Approximately 1 in 1000 women has karyotype 47, XXX. Women with this syndrome are usually tall and thin, without any obvious physical abnormalities. However, they often have a decrease in the intelligence factor with certain problems in learning and behavior. Most women with trisomy X-chromosomes are fertile and are able to have children with a normal set of chromosomes. The syndrome is rarely detected due to the blurred manifestation of phenotypic traits.
■ 47, XXY - Klinefelter's syndrome. Approximately 1 in 1,000 men have Klinefelter syndrome. Men with a karyotype of 47, XXY look normal at birth and in early childhood, with the exception of small problems in learning and behavior. Characteristic signs become noticeable during puberty and include high growth, small testicles, lack of spermatozoa, and sometimes insufficient development of secondary sexual characteristics with enlarged mammary glands.

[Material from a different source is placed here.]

def Spec_generator_denorm_all_user_none (denorm_all_user_none_list : List String) (denorm_all_user_place_list : List String) (denorm_all_user_type_list : List String) (tags_place_dict : List (String × String)) (tags_type_dict : List (String × List String)) (all_sys_responses_list : List String) (silence_user : String) (out : List String) : Prop := out = generator_denorm_all_user_none_alt denorm_all_user_none_list denorm_all_user_place_list denorm_all_user_type_list tags_place_dict tags_type_dict all_sys_responses_list silence_user
instance (denorm_all_user_none_list : List String) (denorm_all_user_place_list : List String) (denorm_all_user_type_list : List String) (tags_place_dict : List (String × String)) (tags_type_dict : List (String × List String)) (all_sys_responses_list : List String) (silence_user : String) (out : List String) : Decidable (Spec_generator_denorm_all_user_none denorm_all_user_none_list denorm_all_user_place_list denorm_all_user_type_list tags_place_dict tags_type_dict all_sys_responses_list silence_user out) := by unfold Spec_generator_denorm_all_user_none; infer_instance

■ 47, XYY - XYY syndrome. An additional Y chromosome is present in about 1 in 1,000 men. Most men with XYY syndrome look normal, but they have very high growth and a low level of intelligence. Chromosomes in shape remotely resemble the letter X and have two short and two long arms. Typical for Turner syndrome are the following anomalies: an isochromosome on the long arm. During the formation of eggs or spermatozoa, the separation of chromosomes occurs, in violation of the divergence of which a chromosome with two long shoulders and a complete absence of short chromosomes may appear; ring chromosome. It is formed due to the loss of the ends of the short and long arms of the X chromosome and the connection of the remaining sections to the ring; deletion (loss) of a part of the short arm by one of the X chromosomes. Anomalies of the long arm of the X chromosome usually cause dysfunction of the reproductive system, for example premature menopause.
Y-chromosome
The gene responsible for the development of the masculine embryo is located on the short arm of the Y chromosome. Deletion of the short arm leads to the formation of a female phenotype, often with some signs of Turner's syndrome. Genes on the long shoulder are responsible for fertility, so any deletions here can be accompanied by male infertility.